PROBLEM TO SOLVE: Copy exactly, please, each line of the data below until the line that contains "instance (s : String) : Decidable" has been copied, beginning at the top.

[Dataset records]
-- pv_equiv track=rewrite | github.com/lei-nlp-lab/logical_subspace_acl_2026 | proofwriter/data_processing/proof_to_text.py | _find_main_arrow
-- ===== SOURCE A (Python) =====
-- def _find_main_arrow(s: str) -> int:
--     """Find the index of the main '->' at depth 0."""
--     depth = 0
--     for i in range(len(s) - 1):
--         if s[i] == '(':
--             depth += 1
--         elif s[i] == ')':
--             depth -= 1
--         elif depth == 0 and s[i:i+2] == '->':
--             return i
--     return -1
-- ===== SOURCE B (Python) =====
-- def _find_main_arrow(s: str) -> int:
--     """Find the index of the main '->' at depth 0."""
--     depth = 0
--     base = 0
--     rest = s
--     while True:
--         p = rest.find('->')
--         if p == -1:
--             return -1
--         depth += rest.count('(', 0, p) - rest.count(')', 0, p)
--         if depth == 0:
--             return base + p
--         base += p + 1
--         rest = rest[p + 1:]
-- ===== Notes on version B (the rewrite author's own statement) =====
-- stated objective: faster
-- what changed: Replaces A's per-character Python-level depth scan with a candidate-driven loop: str.find jumps to each arrow-token occurrence and the paren balance is accumulated over the gap slices with str.count (same O(n) asymptotics, C-level scanning).
import Mathlib
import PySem

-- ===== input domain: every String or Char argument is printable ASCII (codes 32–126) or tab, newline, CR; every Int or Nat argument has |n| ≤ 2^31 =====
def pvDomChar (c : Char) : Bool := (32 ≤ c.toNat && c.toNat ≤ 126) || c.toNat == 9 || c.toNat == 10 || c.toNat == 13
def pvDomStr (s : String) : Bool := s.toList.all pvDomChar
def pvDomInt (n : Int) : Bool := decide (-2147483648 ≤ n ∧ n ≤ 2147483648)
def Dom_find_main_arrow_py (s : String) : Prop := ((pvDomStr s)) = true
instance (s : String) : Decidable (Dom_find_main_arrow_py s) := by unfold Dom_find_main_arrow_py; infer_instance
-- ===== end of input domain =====

-- B replaces A's char-by-char scan with a candidate-driven loop (str.find for the next '->',
-- paren counts over the gap slice); same value on every input; measurably faster by a constant factor (C-level scanning).

-- ===== PORT A =====
-- A's loop 'for i in range(len(s)-1)': structural recursion needing two remaining chars;
-- a single leftover char is not visited (range stops at len-2).
def aLoop : List Char → Int → Int → Int
  | [], _, _ => -1
  | [_], _, _ => -1
  | c :: c' :: rest, i, depth =>
    if c = '(' then aLoop (c' :: rest) (i + 1) (depth + 1)
    else if c = ')' then aLoop (c' :: rest) (i + 1) (depth - 1)
    else if depth = 0 ∧ c = '-' ∧ c' = '>' then i
    else aLoop (c' :: rest) (i + 1) depth

def find_main_arrow_py (s : String) : Int := aLoop s.toList 0 0

-- ===== PORT B =====
-- Source B's while-loop; fuel = length of the remaining string is a totality guard only
-- (each iteration drops at least one char, so fuel never runs out before rest is empty).
-- rest.count('(', 0, p) (a single-char needle) is ported as List.count '(' on the slice — exact.
def bLoop : Nat → List Char → Int → Int → Int
  | 0, _, _, _ => -1
  | fuel + 1, cs, base, depth =>
    let p := PySem.Chars.find cs ['-', '>']
    if p = -1 then -1
    else
      let pre := cs.take p.toNat
      let d := depth + (((pre.count '(' : Int)) - ((pre.count ')' : Int)))
      if d = 0 then base + p
      else bLoop fuel (cs.drop (p.toNat + 1)) (base + p + 1) d

def find_main_arrow_py_alt (s : String) : Int := bLoop s.toList.length s.toList 0 0

-- ===== PRECONDITION & SPEC =====
def Spec_find_main_arrow_py (s : String) (out : Int) : Prop := out = find_main_arrow_py_alt s
instance (s : String) (out : Int) : Decidable (Spec_find_main_arrow_py s out) := by unfold Spec_find_main_arrow_py; infer_instance

-- ===== CLAIM (what is proved, stated in full; the proofs are below) =====
def Claim_equal_find_main_arrow_py : Prop := ∀ (s : String), Dom_find_main_arrow_py s → Spec_find_main_arrow_py s (find_main_arrow_py s)

-- ===== LEMMAS AND PROOFS =====

-- find points at j iff the needle is a prefix of drop j and at no earlier position.
theorem find_eq_natCast_iff (s sub : List Char) (j : Nat) :
    PySem.Chars.find s sub = (j : Int) ↔ sub <+: s.drop j ∧ ∀ i < j, ¬ sub <+: s.drop i := by
  constructor
  · intro h
    have h0 : 0 ≤ PySem.Chars.find s sub := by rw [h]; exact Int.natCast_nonneg j
    have hs := PySem.Chars.find_spec h0
    rw [h] at hs
    simpa using hs
  · rintro ⟨hpre, hmin⟩
    have hinf : sub <:+: s := hpre.isInfix.trans (List.drop_suffix j s).isInfix
    have h0 : 0 ≤ PySem.Chars.find s sub := (PySem.Chars.find_nonneg_iff s sub).mpr hinf
    obtain ⟨h1, h2⟩ := PySem.Chars.find_spec h0
    have hj : (PySem.Chars.find s sub).toNat = j := by
      rcases lt_trichotomy (PySem.Chars.find s sub).toNat j with h | h | h
      · exact absurd h1 (hmin _ h)
      · exact h
      · exact absurd hpre (h2 j h)
    omega

theorem find_arrow_cons (c c' : Char) (tl : List Char) :
    PySem.Chars.find (c :: c' :: tl) ['-', '>'] =
      if c = '-' ∧ c' = '>' then 0
      else if PySem.Chars.find (c' :: tl) ['-', '>'] = -1 then -1
      else PySem.Chars.find (c' :: tl) ['-', '>'] + 1 := by
  split_ifs with h1 h2
  · obtain ⟨rfl, rfl⟩ := h1
    exact (find_eq_natCast_iff _ _ 0).mpr ⟨⟨tl, rfl⟩, by omega⟩
  · rw [PySem.Chars.find_eq_neg_one_iff] at h2 ⊢
    intro hinf
    have := (PySem.Chars.isIn_iff_infix _ _).mpr hinf
    obtain ⟨j, hj⟩ := (PySem.Chars.exists_prefix_drop_iff_isIn _ _).mpr this
    cases j with
    | zero =>
      simp only [List.drop_zero] at hj
      rcases hj with ⟨t, ht⟩
      cases ht
      exact h1 ⟨rfl, rfl⟩
    | succ k =>
      exact h2 (hj.isInfix.trans (List.drop_suffix k (c' :: tl)).isInfix)
  · have h0 : 0 ≤ PySem.Chars.find (c' :: tl) ['-', '>'] := by
      have := PySem.Chars.neg_one_le_find (c' :: tl) ['-', '>']
      omega
    obtain ⟨hp, hm⟩ := PySem.Chars.find_spec h0
    have : PySem.Chars.find (c :: c' :: tl) ['-', '>'] =
        (((PySem.Chars.find (c' :: tl) ['-', '>']).toNat + 1 : Nat) : Int) := by
      apply (find_eq_natCast_iff _ _ _).mpr
      refine ⟨by simpa using hp, ?_⟩
      intro i hi hpre
      cases i with
      | zero =>
        rcases hpre with ⟨t, ht⟩
        simp only [List.drop_zero] at ht
        cases ht
        exact h1 ⟨rfl, rfl⟩
      | succ k =>
        exact hm k (by omega) (by simpa using hpre)
    rw [this]; omega

-- One non-candidate head char of the remaining string moves into the paren balance.
theorem bLoop_step (fuel : Nat) (c c' : Char) (tl : List Char) (base depth : Int)
    (hnc : ¬ (c = '-' ∧ c' = '>')) :
    bLoop (fuel + 1) (c :: c' :: tl) base depth =
      bLoop (fuel + 1) (c' :: tl) (base + 1)
        (depth + (if c = '(' then 1 else 0) - (if c = ')' then 1 else 0)) := by
  simp only [bLoop, find_arrow_cons, if_neg hnc]
  by_cases hf : PySem.Chars.find (c' :: tl) ['-', '>'] = -1
  · simp [hf]
  · have h0 : 0 ≤ PySem.Chars.find (c' :: tl) ['-', '>'] := by
      have := PySem.Chars.neg_one_le_find (c' :: tl) ['-', '>']
      omega
    have hne : ¬ PySem.Chars.find (c' :: tl) ['-', '>'] + 1 = -1 := by omega
    have htn : (PySem.Chars.find (c' :: tl) ['-', '>'] + 1).toNat =
        (PySem.Chars.find (c' :: tl) ['-', '>']).toNat + 1 := by omega
    simp only [if_neg hne, if_neg hf, htn, List.take_succ_cons, List.count_cons,
      List.drop_succ_cons]
    have hcnt : ∀ (a : Char) (l : List Char),
        ((l.count a + if c == a then 1 else 0 : Nat) : Int)
          = (l.count a : Int) + (if c = a then 1 else 0) := by
      intro a l
      by_cases h : c = a
      · subst h; simp
      · simp [h]
    rw [hcnt, hcnt]
    have harith :
        depth + ((((c' :: tl).take (PySem.Chars.find (c' :: tl) ['-', '>']).toNat).count '(' : Int)
            + (if c = '(' then 1 else 0)
          - ((((c' :: tl).take (PySem.Chars.find (c' :: tl) ['-', '>']).toNat).count ')' : Int)
            + (if c = ')' then 1 else 0)))
        = depth + (if c = '(' then 1 else 0) - (if c = ')' then 1 else 0)
          + ((((c' :: tl).take (PySem.Chars.find (c' :: tl) ['-', '>']).toNat).count '(' : Int)
            - (((c' :: tl).take (PySem.Chars.find (c' :: tl) ['-', '>']).toNat).count ')' : Int)) := by
      ring
    rw [harith,
      show base + (PySem.Chars.find (c' :: tl) ['-', '>'] + 1) + 1
          = base + 1 + PySem.Chars.find (c' :: tl) ['-', '>'] + 1 by ring,
      show base + (PySem.Chars.find (c' :: tl) ['-', '>'] + 1)
          = base + 1 + PySem.Chars.find (c' :: tl) ['-', '>'] by ring]

theorem aLoop_eq_bLoop : ∀ (n : Nat) (cs : List Char) (fuel : Nat) (base depth : Int),
    cs.length ≤ n → cs.length ≤ fuel → aLoop cs base depth = bLoop fuel cs base depth := by
  intro n
  induction n with
  | zero =>
    intro cs fuel base depth hn hf
    have : cs = [] := List.eq_nil_of_length_eq_zero (by omega)
    subst this
    have hfind : PySem.Chars.find [] ['-', '>'] = -1 := by decide
    cases fuel <;> simp [aLoop, bLoop, hfind]
  | succ m ih =>
    intro cs fuel base depth hn hf
    match cs, fuel with
    | [], 0 => simp [aLoop, bLoop]
    | [], fuel + 1 =>
      have hfind : PySem.Chars.find [] ['-', '>'] = -1 := by decide
      simp [aLoop, bLoop, hfind]
    | [c], fuel =>
      obtain ⟨k, rfl⟩ : ∃ k, fuel = k + 1 := ⟨fuel - 1, by simp at hf; omega⟩
      have hfind : PySem.Chars.find [c] ['-', '>'] = -1 := by
        rw [PySem.Chars.find_eq_neg_one_iff]
        intro h
        have := h.length_le
        simp at this
      simp [aLoop, bLoop, hfind]
    | c :: c' :: tl, fuel =>
      obtain ⟨k, rfl⟩ : ∃ k, fuel = k + 1 := ⟨fuel - 1, by simp at hf; omega⟩
      by_cases hc : c = '-' ∧ c' = '>'
      · obtain ⟨rfl, rfl⟩ := hc
        have hfind : PySem.Chars.find ('-' :: '>' :: tl) ['-', '>'] = (0 : Int) :=
          (find_eq_natCast_iff _ _ 0).mpr ⟨⟨tl, rfl⟩, by omega⟩
        simp only [aLoop, bLoop, hfind]
        norm_num
        by_cases hd : depth = 0
        · simp [hd]
        · simp only [if_neg (by simp : ¬ ('-' : Char) = '('),
            if_neg (by simp : ¬ ('-' : Char) = ')'), hd, if_false]
          exact ih _ _ _ _ (by simp at hn ⊢; omega) (by simp at hf ⊢; omega)
      · rw [bLoop_step k c c' tl base depth hc]
        by_cases h1 : c = '('
        · subst h1
          simp only [aLoop]
          have := ih (c' :: tl) (k + 1) (base + 1) (depth + 1)
            (by simp at hn ⊢; omega) (by simp at hf ⊢; omega)
          simpa using this
        · by_cases h2 : c = ')'
          · subst h2
            simp only [aLoop, if_neg (by decide : ¬ (')' : Char) = '(')]
            have := ih (c' :: tl) (k + 1) (base + 1) (depth - 1)
              (by simp at hn ⊢; omega) (by simp at hf ⊢; omega)
            simpa using this
          · have hno : ¬ (depth = 0 ∧ c = '-' ∧ c' = '>') := fun h => hc h.2
            simp only [aLoop, if_neg h1, if_neg h2, if_neg hno]
            have := ih (c' :: tl) (k + 1) (base + 1) depth
              (by simp at hn ⊢; omega) (by simp at hf ⊢; omega)
            simpa [h1, h2] using this

-- ===== VERDICT (by name: the statement is the Claim_ definition above) =====
theorem find_main_arrow_py_spec : Claim_equal_find_main_arrow_py := by
  intro s _
  unfold Spec_find_main_arrow_py find_main_arrow_py find_main_arrow_py_alt
  exact aLoop_eq_bLoop s.toList.length s.toList s.toList.length 0 0 le_rfl le_rfl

WRITTEN ANSWER:
-- pv_equiv track=rewrite | github.com/lei-nlp-lab/logical_subspace_acl_2026 | proofwriter/data_processing/proof_to_text.py | _find_main_arrow
-- ===== SOURCE A (Python) =====
-- def _find_main_arrow(s: str) -> int:
--     """Find the index of the main '->' at depth 0."""
--     depth = 0
--     for i in range(len(s) - 1):
--         if s[i] == '(':
--             depth += 1
--         elif s[i] == ')':
--             depth -= 1
--         elif depth == 0 and s[i:i+2] == '->':
--             return i
--     return -1
-- ===== SOURCE B (Python) =====
-- def _find_main_arrow(s: str) -> int:
--     """Find the index of the main '->' at depth 0."""
--     depth = 0
--     base = 0
--     rest = s
--     while True:
--         p = rest.find('->')
--         if p == -1:
--             return -1
--         depth += rest.count('(', 0, p) - rest.count(')', 0, p)
--         if depth == 0:
--             return base + p
--         base += p + 1
--         rest = rest[p + 1:]
-- ===== Notes on version B (the rewrite author's own statement) =====
-- stated objective: faster
-- what changed: Replaces A's per-character Python-level depth scan with a candidate-driven loop: str.find jumps to each arrow-token occurrence and the paren balance is accumulated over the gap slices with str.count (same O(n) asymptotics, C-level scanning).
import Mathlib
import PySem

-- ===== input domain: every String or Char argument is printable ASCII (codes 32–126) or tab, newline, CR; every Int or Nat argument has |n| ≤ 2^31 =====
def pvDomChar (c : Char) : Bool := (32 ≤ c.toNat && c.toNat ≤ 126) || c.toNat == 9 || c.toNat == 10 || c.toNat == 13
def pvDomStr (s : String) : Bool := s.toList.all pvDomChar
def pvDomInt (n : Int) : Bool := decide (-2147483648 ≤ n ∧ n ≤ 2147483648)
def Dom_find_main_arrow_py (s : String) : Prop := ((pvDomStr s)) = true
instance (s : String) : Decidable (Dom_find_main_arrow_py s) := by unfold Dom_find_main_arrow_py; infer_instance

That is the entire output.